● **What is needed**:
Below are entries to examine: work out how many lines contain the word "cyclic", and give only that number.

● **Records for the task**:
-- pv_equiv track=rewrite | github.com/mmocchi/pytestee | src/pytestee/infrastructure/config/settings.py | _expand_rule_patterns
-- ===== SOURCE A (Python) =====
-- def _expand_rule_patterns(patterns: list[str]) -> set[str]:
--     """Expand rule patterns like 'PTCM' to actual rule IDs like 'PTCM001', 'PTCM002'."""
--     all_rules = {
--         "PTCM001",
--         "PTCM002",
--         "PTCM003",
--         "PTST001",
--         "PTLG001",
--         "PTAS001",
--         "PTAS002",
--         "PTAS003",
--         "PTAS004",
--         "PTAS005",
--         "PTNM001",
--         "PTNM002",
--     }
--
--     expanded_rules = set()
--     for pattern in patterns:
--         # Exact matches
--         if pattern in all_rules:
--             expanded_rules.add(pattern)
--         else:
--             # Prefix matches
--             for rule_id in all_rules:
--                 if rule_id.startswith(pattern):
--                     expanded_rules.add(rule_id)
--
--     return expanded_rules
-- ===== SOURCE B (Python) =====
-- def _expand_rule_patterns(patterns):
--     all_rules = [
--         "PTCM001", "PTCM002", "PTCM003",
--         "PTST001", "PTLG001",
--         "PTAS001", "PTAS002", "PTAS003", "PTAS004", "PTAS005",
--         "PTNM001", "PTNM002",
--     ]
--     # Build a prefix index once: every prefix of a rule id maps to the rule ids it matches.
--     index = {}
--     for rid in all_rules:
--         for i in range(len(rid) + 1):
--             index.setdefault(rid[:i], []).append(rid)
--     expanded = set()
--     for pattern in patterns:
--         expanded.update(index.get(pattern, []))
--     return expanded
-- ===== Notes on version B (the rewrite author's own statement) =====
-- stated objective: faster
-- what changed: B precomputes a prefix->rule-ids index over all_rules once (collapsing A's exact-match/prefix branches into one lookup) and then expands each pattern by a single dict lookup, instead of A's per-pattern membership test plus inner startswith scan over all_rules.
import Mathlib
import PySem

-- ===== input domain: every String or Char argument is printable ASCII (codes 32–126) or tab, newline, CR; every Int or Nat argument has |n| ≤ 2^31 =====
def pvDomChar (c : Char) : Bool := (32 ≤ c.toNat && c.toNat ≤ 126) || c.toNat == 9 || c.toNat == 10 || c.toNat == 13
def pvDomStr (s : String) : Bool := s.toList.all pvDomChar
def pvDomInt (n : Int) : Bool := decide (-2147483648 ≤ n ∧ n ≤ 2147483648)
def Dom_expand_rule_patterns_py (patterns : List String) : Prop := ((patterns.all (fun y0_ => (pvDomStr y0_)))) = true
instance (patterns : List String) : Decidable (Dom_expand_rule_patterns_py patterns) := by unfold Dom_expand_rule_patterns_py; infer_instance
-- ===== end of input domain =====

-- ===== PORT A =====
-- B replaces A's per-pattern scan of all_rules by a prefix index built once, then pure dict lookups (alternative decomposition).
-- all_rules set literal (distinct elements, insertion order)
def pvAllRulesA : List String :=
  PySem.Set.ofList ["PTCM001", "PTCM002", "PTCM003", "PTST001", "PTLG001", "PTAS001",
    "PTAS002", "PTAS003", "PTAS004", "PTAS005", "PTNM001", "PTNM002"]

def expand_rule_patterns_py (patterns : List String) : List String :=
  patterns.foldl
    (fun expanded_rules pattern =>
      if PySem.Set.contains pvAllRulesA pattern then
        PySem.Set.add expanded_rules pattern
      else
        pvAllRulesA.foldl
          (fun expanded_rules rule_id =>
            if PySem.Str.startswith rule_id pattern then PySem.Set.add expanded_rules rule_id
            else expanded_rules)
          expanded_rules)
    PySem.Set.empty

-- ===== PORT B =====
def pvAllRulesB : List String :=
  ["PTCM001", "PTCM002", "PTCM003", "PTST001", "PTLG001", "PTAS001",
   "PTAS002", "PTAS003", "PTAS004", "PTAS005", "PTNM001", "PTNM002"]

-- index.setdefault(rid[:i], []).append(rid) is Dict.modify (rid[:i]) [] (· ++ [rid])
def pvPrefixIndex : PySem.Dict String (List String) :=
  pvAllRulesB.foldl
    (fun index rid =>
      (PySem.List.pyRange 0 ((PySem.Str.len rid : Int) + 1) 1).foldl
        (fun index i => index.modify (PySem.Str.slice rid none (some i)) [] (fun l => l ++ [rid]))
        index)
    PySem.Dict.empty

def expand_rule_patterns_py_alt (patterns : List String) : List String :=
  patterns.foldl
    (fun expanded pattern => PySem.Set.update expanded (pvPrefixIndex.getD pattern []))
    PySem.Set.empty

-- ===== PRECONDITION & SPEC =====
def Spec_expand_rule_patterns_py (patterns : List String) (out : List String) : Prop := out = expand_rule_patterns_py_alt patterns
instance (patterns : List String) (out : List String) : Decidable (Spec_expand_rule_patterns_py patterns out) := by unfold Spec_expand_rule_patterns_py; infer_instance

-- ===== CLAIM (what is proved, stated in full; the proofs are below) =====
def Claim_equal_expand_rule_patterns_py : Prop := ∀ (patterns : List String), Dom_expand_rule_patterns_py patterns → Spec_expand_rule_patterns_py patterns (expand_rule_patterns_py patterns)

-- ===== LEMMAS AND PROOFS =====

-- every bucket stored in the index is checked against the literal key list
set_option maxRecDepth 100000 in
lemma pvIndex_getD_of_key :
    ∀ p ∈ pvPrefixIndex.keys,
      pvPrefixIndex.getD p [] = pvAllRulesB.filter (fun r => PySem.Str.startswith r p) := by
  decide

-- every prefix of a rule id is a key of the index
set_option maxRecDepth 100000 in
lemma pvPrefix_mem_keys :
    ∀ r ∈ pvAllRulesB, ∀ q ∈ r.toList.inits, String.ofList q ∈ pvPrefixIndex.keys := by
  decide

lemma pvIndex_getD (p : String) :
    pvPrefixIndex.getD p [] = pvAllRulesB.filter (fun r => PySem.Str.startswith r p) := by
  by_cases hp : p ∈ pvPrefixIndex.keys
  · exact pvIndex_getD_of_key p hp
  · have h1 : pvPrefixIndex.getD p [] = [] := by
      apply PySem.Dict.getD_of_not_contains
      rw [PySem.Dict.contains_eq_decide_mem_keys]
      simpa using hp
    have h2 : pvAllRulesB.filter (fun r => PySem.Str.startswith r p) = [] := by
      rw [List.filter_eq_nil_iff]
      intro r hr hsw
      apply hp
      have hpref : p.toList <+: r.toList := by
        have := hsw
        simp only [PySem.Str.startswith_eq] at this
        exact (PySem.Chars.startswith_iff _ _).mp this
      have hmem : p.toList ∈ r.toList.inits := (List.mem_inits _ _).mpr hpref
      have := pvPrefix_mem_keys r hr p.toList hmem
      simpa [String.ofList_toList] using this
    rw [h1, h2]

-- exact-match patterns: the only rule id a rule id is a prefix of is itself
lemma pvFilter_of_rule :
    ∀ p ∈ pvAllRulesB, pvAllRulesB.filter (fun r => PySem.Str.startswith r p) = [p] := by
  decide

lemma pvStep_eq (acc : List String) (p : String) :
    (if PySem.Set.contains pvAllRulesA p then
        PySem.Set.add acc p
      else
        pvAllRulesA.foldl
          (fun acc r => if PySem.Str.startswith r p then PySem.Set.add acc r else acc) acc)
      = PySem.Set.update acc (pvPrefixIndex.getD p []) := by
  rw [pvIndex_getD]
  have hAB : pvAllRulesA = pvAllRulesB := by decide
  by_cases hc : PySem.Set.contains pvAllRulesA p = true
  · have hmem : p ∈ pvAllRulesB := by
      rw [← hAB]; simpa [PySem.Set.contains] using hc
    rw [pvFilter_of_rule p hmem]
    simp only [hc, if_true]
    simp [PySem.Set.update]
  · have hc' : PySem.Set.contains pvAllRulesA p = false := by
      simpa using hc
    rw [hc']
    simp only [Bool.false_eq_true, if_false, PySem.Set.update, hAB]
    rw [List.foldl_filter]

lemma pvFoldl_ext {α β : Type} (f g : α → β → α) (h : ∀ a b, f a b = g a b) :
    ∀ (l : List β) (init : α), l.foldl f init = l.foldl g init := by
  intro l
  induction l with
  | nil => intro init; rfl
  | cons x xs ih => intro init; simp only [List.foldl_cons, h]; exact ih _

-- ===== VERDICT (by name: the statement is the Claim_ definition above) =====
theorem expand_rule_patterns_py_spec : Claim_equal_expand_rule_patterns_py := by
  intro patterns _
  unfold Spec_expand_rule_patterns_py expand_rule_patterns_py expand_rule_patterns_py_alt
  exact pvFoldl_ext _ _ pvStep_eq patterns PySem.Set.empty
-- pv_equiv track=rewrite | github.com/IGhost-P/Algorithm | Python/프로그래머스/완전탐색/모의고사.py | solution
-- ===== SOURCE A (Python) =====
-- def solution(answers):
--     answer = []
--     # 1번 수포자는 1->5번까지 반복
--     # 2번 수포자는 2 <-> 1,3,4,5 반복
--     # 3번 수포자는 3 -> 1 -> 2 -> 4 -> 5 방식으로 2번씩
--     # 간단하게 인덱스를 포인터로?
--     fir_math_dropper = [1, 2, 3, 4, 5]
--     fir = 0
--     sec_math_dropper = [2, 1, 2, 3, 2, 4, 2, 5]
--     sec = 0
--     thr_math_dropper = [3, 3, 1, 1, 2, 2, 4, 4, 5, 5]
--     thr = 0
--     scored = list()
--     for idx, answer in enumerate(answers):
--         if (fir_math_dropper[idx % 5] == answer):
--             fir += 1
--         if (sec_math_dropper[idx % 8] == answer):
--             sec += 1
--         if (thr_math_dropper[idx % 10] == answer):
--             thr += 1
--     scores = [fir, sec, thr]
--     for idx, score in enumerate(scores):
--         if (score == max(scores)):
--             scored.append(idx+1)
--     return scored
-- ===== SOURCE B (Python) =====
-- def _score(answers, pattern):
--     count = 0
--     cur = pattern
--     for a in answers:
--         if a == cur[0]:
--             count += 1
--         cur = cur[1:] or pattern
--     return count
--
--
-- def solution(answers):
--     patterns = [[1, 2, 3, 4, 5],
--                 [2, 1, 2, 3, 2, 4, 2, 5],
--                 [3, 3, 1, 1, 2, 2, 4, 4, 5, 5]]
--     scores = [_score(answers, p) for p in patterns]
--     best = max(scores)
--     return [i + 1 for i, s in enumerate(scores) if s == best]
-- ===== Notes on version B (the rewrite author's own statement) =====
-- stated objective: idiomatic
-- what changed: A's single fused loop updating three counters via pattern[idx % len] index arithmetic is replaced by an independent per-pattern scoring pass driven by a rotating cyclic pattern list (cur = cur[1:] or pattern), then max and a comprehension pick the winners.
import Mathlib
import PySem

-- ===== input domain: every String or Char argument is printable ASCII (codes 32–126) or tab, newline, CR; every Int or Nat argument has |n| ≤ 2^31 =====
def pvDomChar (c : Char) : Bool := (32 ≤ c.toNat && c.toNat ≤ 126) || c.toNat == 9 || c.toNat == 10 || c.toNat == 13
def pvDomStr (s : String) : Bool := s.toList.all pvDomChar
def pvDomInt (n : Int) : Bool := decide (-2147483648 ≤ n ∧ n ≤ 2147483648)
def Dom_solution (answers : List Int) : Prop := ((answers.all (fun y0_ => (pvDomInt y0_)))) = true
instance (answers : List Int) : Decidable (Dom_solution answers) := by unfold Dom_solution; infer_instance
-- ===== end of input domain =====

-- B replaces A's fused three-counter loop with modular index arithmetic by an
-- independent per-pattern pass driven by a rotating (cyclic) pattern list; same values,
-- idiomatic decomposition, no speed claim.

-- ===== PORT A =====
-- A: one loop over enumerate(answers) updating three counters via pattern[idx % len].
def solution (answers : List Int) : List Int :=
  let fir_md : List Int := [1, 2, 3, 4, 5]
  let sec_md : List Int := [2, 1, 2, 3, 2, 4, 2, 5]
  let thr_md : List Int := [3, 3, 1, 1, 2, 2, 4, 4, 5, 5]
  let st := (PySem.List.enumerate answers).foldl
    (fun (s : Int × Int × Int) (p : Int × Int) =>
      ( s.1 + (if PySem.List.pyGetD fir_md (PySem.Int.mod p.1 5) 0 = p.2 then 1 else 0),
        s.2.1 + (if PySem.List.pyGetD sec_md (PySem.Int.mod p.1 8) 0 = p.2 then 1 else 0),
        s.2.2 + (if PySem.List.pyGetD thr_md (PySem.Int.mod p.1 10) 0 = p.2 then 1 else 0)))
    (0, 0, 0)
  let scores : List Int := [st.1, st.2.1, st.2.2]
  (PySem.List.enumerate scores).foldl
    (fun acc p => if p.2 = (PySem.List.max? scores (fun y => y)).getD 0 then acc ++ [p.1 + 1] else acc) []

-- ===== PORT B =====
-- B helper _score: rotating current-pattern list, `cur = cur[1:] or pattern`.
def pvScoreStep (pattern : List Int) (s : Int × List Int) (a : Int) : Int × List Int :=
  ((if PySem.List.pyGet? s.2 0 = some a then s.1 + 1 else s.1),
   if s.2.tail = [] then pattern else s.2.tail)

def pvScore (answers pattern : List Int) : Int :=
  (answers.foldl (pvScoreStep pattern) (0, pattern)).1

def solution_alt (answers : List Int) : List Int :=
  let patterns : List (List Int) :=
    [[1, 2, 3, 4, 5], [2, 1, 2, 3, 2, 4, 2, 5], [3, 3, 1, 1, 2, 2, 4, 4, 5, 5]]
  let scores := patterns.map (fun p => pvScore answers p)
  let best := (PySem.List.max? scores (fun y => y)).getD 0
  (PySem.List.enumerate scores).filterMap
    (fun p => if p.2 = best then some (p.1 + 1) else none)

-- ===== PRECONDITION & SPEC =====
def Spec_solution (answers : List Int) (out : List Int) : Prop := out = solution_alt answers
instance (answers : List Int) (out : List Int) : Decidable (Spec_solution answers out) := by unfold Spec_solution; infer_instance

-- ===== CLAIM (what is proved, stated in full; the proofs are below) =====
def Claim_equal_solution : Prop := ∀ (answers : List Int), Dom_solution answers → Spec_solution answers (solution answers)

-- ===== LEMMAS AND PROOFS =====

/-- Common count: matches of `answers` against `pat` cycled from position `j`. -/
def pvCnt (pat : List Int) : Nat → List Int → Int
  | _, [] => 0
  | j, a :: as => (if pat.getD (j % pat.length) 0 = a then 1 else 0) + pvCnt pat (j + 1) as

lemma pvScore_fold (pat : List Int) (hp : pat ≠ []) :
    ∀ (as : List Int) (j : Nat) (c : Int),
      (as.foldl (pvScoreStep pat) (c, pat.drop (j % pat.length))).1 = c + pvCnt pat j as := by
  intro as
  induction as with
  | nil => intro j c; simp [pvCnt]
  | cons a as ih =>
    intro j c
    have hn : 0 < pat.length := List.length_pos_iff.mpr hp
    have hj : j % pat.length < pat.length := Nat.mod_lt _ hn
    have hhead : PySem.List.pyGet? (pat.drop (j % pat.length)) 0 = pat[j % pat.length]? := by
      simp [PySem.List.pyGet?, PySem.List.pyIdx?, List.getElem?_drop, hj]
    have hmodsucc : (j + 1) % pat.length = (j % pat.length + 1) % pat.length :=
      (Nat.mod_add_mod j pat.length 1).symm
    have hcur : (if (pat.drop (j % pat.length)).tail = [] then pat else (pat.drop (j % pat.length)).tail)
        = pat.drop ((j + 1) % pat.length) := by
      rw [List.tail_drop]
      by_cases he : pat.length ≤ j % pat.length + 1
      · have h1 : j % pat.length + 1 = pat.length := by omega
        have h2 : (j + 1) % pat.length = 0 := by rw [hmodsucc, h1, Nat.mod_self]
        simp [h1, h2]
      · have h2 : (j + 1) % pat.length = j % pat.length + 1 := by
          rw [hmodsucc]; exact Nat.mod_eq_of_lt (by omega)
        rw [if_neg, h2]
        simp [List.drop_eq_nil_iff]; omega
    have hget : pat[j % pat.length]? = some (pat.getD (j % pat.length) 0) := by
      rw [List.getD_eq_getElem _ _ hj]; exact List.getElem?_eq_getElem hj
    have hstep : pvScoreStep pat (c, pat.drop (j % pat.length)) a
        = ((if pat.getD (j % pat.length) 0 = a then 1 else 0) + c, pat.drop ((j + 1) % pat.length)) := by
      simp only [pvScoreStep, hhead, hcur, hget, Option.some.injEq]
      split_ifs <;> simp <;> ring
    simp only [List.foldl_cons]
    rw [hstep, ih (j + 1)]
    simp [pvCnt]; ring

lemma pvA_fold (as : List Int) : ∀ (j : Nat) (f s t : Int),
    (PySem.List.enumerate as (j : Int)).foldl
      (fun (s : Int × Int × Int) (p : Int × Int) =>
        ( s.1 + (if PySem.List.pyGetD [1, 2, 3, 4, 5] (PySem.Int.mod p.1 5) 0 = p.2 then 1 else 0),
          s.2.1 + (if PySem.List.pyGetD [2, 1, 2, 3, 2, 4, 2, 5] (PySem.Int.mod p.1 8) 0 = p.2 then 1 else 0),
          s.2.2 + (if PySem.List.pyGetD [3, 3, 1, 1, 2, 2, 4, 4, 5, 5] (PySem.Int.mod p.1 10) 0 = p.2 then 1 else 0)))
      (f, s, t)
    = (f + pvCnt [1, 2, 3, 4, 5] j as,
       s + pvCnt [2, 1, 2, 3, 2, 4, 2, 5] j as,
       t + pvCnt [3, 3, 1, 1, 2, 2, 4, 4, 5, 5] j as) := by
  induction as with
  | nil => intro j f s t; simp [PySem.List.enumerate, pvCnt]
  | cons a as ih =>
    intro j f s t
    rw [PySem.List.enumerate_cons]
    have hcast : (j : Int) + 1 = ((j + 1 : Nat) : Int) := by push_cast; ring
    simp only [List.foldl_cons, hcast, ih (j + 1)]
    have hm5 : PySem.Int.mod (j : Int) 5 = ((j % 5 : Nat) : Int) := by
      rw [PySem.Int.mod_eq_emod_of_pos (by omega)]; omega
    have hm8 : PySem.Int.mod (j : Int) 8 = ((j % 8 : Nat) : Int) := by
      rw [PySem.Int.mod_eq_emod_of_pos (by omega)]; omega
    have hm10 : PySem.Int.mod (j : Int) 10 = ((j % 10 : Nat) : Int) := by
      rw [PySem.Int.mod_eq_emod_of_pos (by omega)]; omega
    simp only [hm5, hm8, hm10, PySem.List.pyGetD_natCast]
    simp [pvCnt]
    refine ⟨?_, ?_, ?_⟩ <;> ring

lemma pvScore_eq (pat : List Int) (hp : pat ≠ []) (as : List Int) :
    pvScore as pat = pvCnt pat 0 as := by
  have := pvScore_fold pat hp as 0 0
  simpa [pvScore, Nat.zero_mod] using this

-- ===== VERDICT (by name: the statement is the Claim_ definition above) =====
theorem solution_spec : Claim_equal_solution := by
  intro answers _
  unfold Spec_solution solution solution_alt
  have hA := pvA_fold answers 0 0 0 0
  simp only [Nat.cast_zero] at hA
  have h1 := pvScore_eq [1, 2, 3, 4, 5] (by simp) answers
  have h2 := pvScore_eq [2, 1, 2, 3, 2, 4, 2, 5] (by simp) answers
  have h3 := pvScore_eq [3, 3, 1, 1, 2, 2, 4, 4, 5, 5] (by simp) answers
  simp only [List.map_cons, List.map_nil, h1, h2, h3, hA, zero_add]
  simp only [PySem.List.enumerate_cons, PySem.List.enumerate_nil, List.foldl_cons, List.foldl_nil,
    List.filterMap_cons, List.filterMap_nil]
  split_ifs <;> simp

● **Your response**:
2